The AI that draws like a human: OpenAI introduced the new graphic model of ChatGPT, Images 2.0, marking a technological leap that almost completely blurs the line between human creation and computer-generated content. Until two years ago, AI-generated images could be identified by embarrassing mistakes, mainly in distorted text or small details, but now this is a system capable of producing outputs that look ready for immediate use, from advertisements to restaurant menus, without raising suspicion. However, in Hebrew the system still struggles and produces awkward errors.

One of the main challenges of image generators in the past was the ability to integrate text. Systems like DALL-E tended to produce meaningless or incorrect words, a result of a technological method called diffusion, in which an image is gradually built from noise. In this method, small areas such as letters received less attention and therefore suffered in quality. The new model presents a dramatic improvement in this area, to the point of generating clear and accurate text within images, even in complex languages. But as mentioned, not yet in Hebrew.

OpenAI has not fully disclosed the exact mechanism behind the model, but hinted at a combination of reasoning capabilities similar to language models. This means the system not only ‘draws,’ but also plans the image in advance, understands the context, and sometimes even checks itself before presenting the result.

One of the key innovations is an operating mode called Thinking, in which the model works more slowly but in a more accurate and in-depth manner. In this mode, it can create a consistent series of images from the same prompt, maintain characters, style, and objects across different frames, and produce outputs such as multi-image comics or a complete storyboard.

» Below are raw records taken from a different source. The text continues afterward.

-- pv_equiv track=rewrite | github.com/Akkadian-delphi/sonicus | backend/app/core/auth_transition.py | _determine_role_from_groups
-- ===== SOURCE A (Python) =====
-- def _determine_role_from_groups(groups: list) -> str:
--     """Map Authentik groups to Sonicus roles"""
--     group_role_mapping = {
--         "sonicus-super-admin": "super_admin",
--         "sonicus-business-admin": "business_admin",
--         "sonicus-staff": "staff",
--         "sonicus-user": "user"
--     }
--
--     # Check groups in order of priority (highest to lowest)
--     for group in ["sonicus-super-admin", "sonicus-business-admin", "sonicus-staff", "sonicus-user"]:
--         if group in groups:
--             return group_role_mapping[group]
--
--     return "user"  # Default role
-- ===== SOURCE B (Python) =====
-- def _determine_role_from_groups(groups: list) -> str:
--     """Map Authentik groups to Sonicus roles (single pass over groups tracking the best rank)"""
--     rank = {
--         "sonicus-super-admin": 0,
--         "sonicus-business-admin": 1,
--         "sonicus-staff": 2,
--         "sonicus-user": 3,
--     }
--     best = 4
--     for g in groups:
--         best = min(best, rank.get(g, 4))
--     if best == 0:
--         return "super_admin"
--     if best == 1:
--         return "business_admin"
--     if best == 2:
--         return "staff"
--     return "user"
-- ===== Notes on version B (the rewrite author's own statement) =====
-- stated objective: alternative
-- what changed: Replaces A's four membership scans over the input (one per priority group) with a single pass over `groups` maintaining a running minimum rank, mapped to a role at the end.
import Mathlib
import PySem

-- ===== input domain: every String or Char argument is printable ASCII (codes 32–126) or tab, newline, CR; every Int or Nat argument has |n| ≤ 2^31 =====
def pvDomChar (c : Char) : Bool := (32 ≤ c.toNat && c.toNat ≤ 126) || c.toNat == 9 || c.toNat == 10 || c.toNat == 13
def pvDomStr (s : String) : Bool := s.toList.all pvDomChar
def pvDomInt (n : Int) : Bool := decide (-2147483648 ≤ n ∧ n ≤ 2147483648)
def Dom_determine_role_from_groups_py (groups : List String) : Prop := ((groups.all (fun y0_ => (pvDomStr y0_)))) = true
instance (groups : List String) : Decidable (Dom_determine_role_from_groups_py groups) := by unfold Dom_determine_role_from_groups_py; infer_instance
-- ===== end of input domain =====

-- ===== PORT A =====
-- A loops over the fixed priority list and returns the mapped role for the first
-- group found in `groups`; transliterated as the unrolled chain of membership tests.
def determine_role_from_groups_py (groups : List String) : String :=
  if "sonicus-super-admin" ∈ groups then "super_admin"
  else if "sonicus-business-admin" ∈ groups then "business_admin"
  else if "sonicus-staff" ∈ groups then "staff"
  else if "sonicus-user" ∈ groups then "user"
  else "user"

-- ===== PORT B =====
-- rank.get(g, 4) of Source B
def pvRank (g : String) : Nat :=
  if g = "sonicus-super-admin" then 0
  else if g = "sonicus-business-admin" then 1
  else if g = "sonicus-staff" then 2
  else if g = "sonicus-user" then 3
  else 4

def determine_role_from_groups_py_alt (groups : List String) : String :=
  let best := groups.foldl (fun b g => min b (pvRank g)) 4
  if best = 0 then "super_admin"
  else if best = 1 then "business_admin"
  else if best = 2 then "staff"
  else "user"

-- ===== PRECONDITION & SPEC =====
def Spec_determine_role_from_groups_py (groups : List String) (out : String) : Prop := out = determine_role_from_groups_py_alt groups
instance (groups : List String) (out : String) : Decidable (Spec_determine_role_from_groups_py groups out) := by unfold Spec_determine_role_from_groups_py; infer_instance

-- ===== CLAIM (what is proved, stated in full; the proofs are below) =====
def Claim_equal_determine_role_from_groups_py : Prop := ∀ (groups : List String), Dom_determine_role_from_groups_py groups → Spec_determine_role_from_groups_py groups (determine_role_from_groups_py groups)

-- ===== LEMMAS AND PROOFS =====

lemma pv_fold_min (l : List String) (a b : Nat) :
    l.foldl (fun b g => min b (pvRank g)) (min a b)
      = min a (l.foldl (fun b g => min b (pvRank g)) b) := by
  induction l generalizing b with
  | nil => simp
  | cons g t ih =>
    simp only [List.foldl]
    rw [min_assoc, ih]

lemma pv_M_cons (g : String) (t : List String) :
    (g :: t).foldl (fun b g => min b (pvRank g)) 4
      = min (pvRank g) (t.foldl (fun b g => min b (pvRank g)) 4) := by
  simp only [List.foldl]
  have h : min (4 : Nat) (pvRank g) = min (pvRank g) 4 := Nat.min_comm _ _
  rw [h, pv_fold_min]

lemma pv_rank_eq_zero (g : String) : pvRank g = 0 ↔ g = "sonicus-super-admin" := by
  unfold pvRank; split_ifs <;> simp_all

lemma pv_rank_le_one (g : String) :
    pvRank g ≤ 1 ↔ g = "sonicus-super-admin" ∨ g = "sonicus-business-admin" := by
  unfold pvRank; split_ifs <;> simp_all

lemma pv_rank_le_two (g : String) :
    pvRank g ≤ 2 ↔ g = "sonicus-super-admin" ∨ g = "sonicus-business-admin" ∨ g = "sonicus-staff" := by
  unfold pvRank; split_ifs <;> simp_all

lemma pv_M_zero (l : List String) :
    l.foldl (fun b g => min b (pvRank g)) 4 = 0 ↔ "sonicus-super-admin" ∈ l := by
  induction l with
  | nil => simp
  | cons g t ih =>
    rw [pv_M_cons]
    have h := pv_rank_eq_zero g
    constructor
    · intro hm
      have hd : pvRank g = 0 ∨ t.foldl (fun b g => min b (pvRank g)) 4 = 0 := by omega
      rcases hd with h0 | h0
      · exact List.mem_cons.mpr (Or.inl (h.mp h0).symm)
      · exact List.mem_cons.mpr (Or.inr (ih.mp h0))
    · intro hm
      rcases List.mem_cons.mp hm with h0 | h0
      · have : pvRank g = 0 := h.mpr h0.symm
        omega
      · have : t.foldl (fun b g => min b (pvRank g)) 4 = 0 := ih.mpr h0
        omega

lemma pv_M_le_one (l : List String) :
    l.foldl (fun b g => min b (pvRank g)) 4 ≤ 1
      ↔ "sonicus-super-admin" ∈ l ∨ "sonicus-business-admin" ∈ l := by
  induction l with
  | nil => simp
  | cons g t ih =>
    rw [pv_M_cons, min_le_iff, pv_rank_le_one, ih]
    simp only [List.mem_cons]
    constructor
    · rintro ((h | h) | (h | h)) <;> tauto
    · rintro ((h | h) | (h | h)) <;> tauto

lemma pv_M_le_two (l : List String) :
    l.foldl (fun b g => min b (pvRank g)) 4 ≤ 2
      ↔ "sonicus-super-admin" ∈ l ∨ "sonicus-business-admin" ∈ l ∨ "sonicus-staff" ∈ l := by
  induction l with
  | nil => simp
  | cons g t ih =>
    rw [pv_M_cons, min_le_iff, pv_rank_le_two, ih]
    simp only [List.mem_cons]
    constructor
    · rintro ((h | h | h) | (h | h | h)) <;> tauto
    · rintro ((h | h) | (h | h) | (h | h)) <;> tauto

-- ===== VERDICT (by name: the statement is the Claim_ definition above) =====
theorem determine_role_from_groups_py_spec : Claim_equal_determine_role_from_groups_py := by
  intro groups _
  unfold Spec_determine_role_from_groups_py determine_role_from_groups_py determine_role_from_groups_py_alt
  have h0 := pv_M_zero groups
  have h1 := pv_M_le_one groups
  have h2 := pv_M_le_two groups
  by_cases c1 : "sonicus-super-admin" ∈ groups <;>
  by_cases c2 : "sonicus-business-admin" ∈ groups <;>
  by_cases c3 : "sonicus-staff" ∈ groups <;>
  simp only [c1, c2, c3, if_true, if_false, or_true, or_false,
    iff_true, iff_false] at h0 h1 h2 ⊢ <;>
  first
  | (have hv : groups.foldl (fun b g => min b (pvRank g)) 4 = 0 := by omega
     simp [hv])
  | (have hv : groups.foldl (fun b g => min b (pvRank g)) 4 = 1 := by omega
     simp [hv])
  | (have hv : groups.foldl (fun b g => min b (pvRank g)) 4 = 2 := by omega
     simp [hv])
  | (have e0 : groups.foldl (fun b g => min b (pvRank g)) 4 ≠ 0 := by omega
     have e1 : groups.foldl (fun b g => min b (pvRank g)) 4 ≠ 1 := by omega
     have e2 : groups.foldl (fun b g => min b (pvRank g)) 4 ≠ 2 := by omega
     by_cases c4 : "sonicus-user" ∈ groups <;> simp [c4, e0, e1, e2])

This capability changes the way professionals can work. Instead of relying on multiple tools for design, writing, and editing, an entire campaign can be generated from a single prompt. The model can create different versions of the same content, adapt sizes for various platforms, and produce outputs ready for immediate use on social networks, websites, or applications.

Example of the new graphics output. More working time, greater precision in the text.
Example of the new graphics output. More working time, greater precision in the text. (credit: OpenAI)

At the same time, the model also shows significant improvement in understanding non-Latin languages. In the past, writing in Japanese, Korean, or Hindi within an image was almost impossible. Now, the system can integrate text in these languages much more accurately, expanding its usability for global markets.

The image quality itself has increased to a resolution of up to 2K, with the ability to handle complex compositions, small details, and subtle stylistic constraints. This is an improvement not only in accuracy but also in control: The user can guide the model in detail and receive a result that adheres much more closely to the instructions than before.

However, this is not a perfect system. Even in the new version there are limitations, especially in tasks that require precise physical understanding of the world, such as folding origami or complex representations of three-dimensional objects. Repeated edits of the same image can also sometimes lead to a decline in quality, a phenomenon known from previous models as well.

Another aspect is speed. Creating complex images is not as immediate as writing text, and sometimes several minutes are required to obtain a complete result. But compared to the capabilities achieved, this is still relatively fast.

The launch of Images 2.0 comes amid increasing competition in the field, as other technology companies invest enormous resources in developing similar models. At the same time, OpenAI is gradually phasing out older models and focusing development on the new generation, illustrating just how rapidly the field is evolving.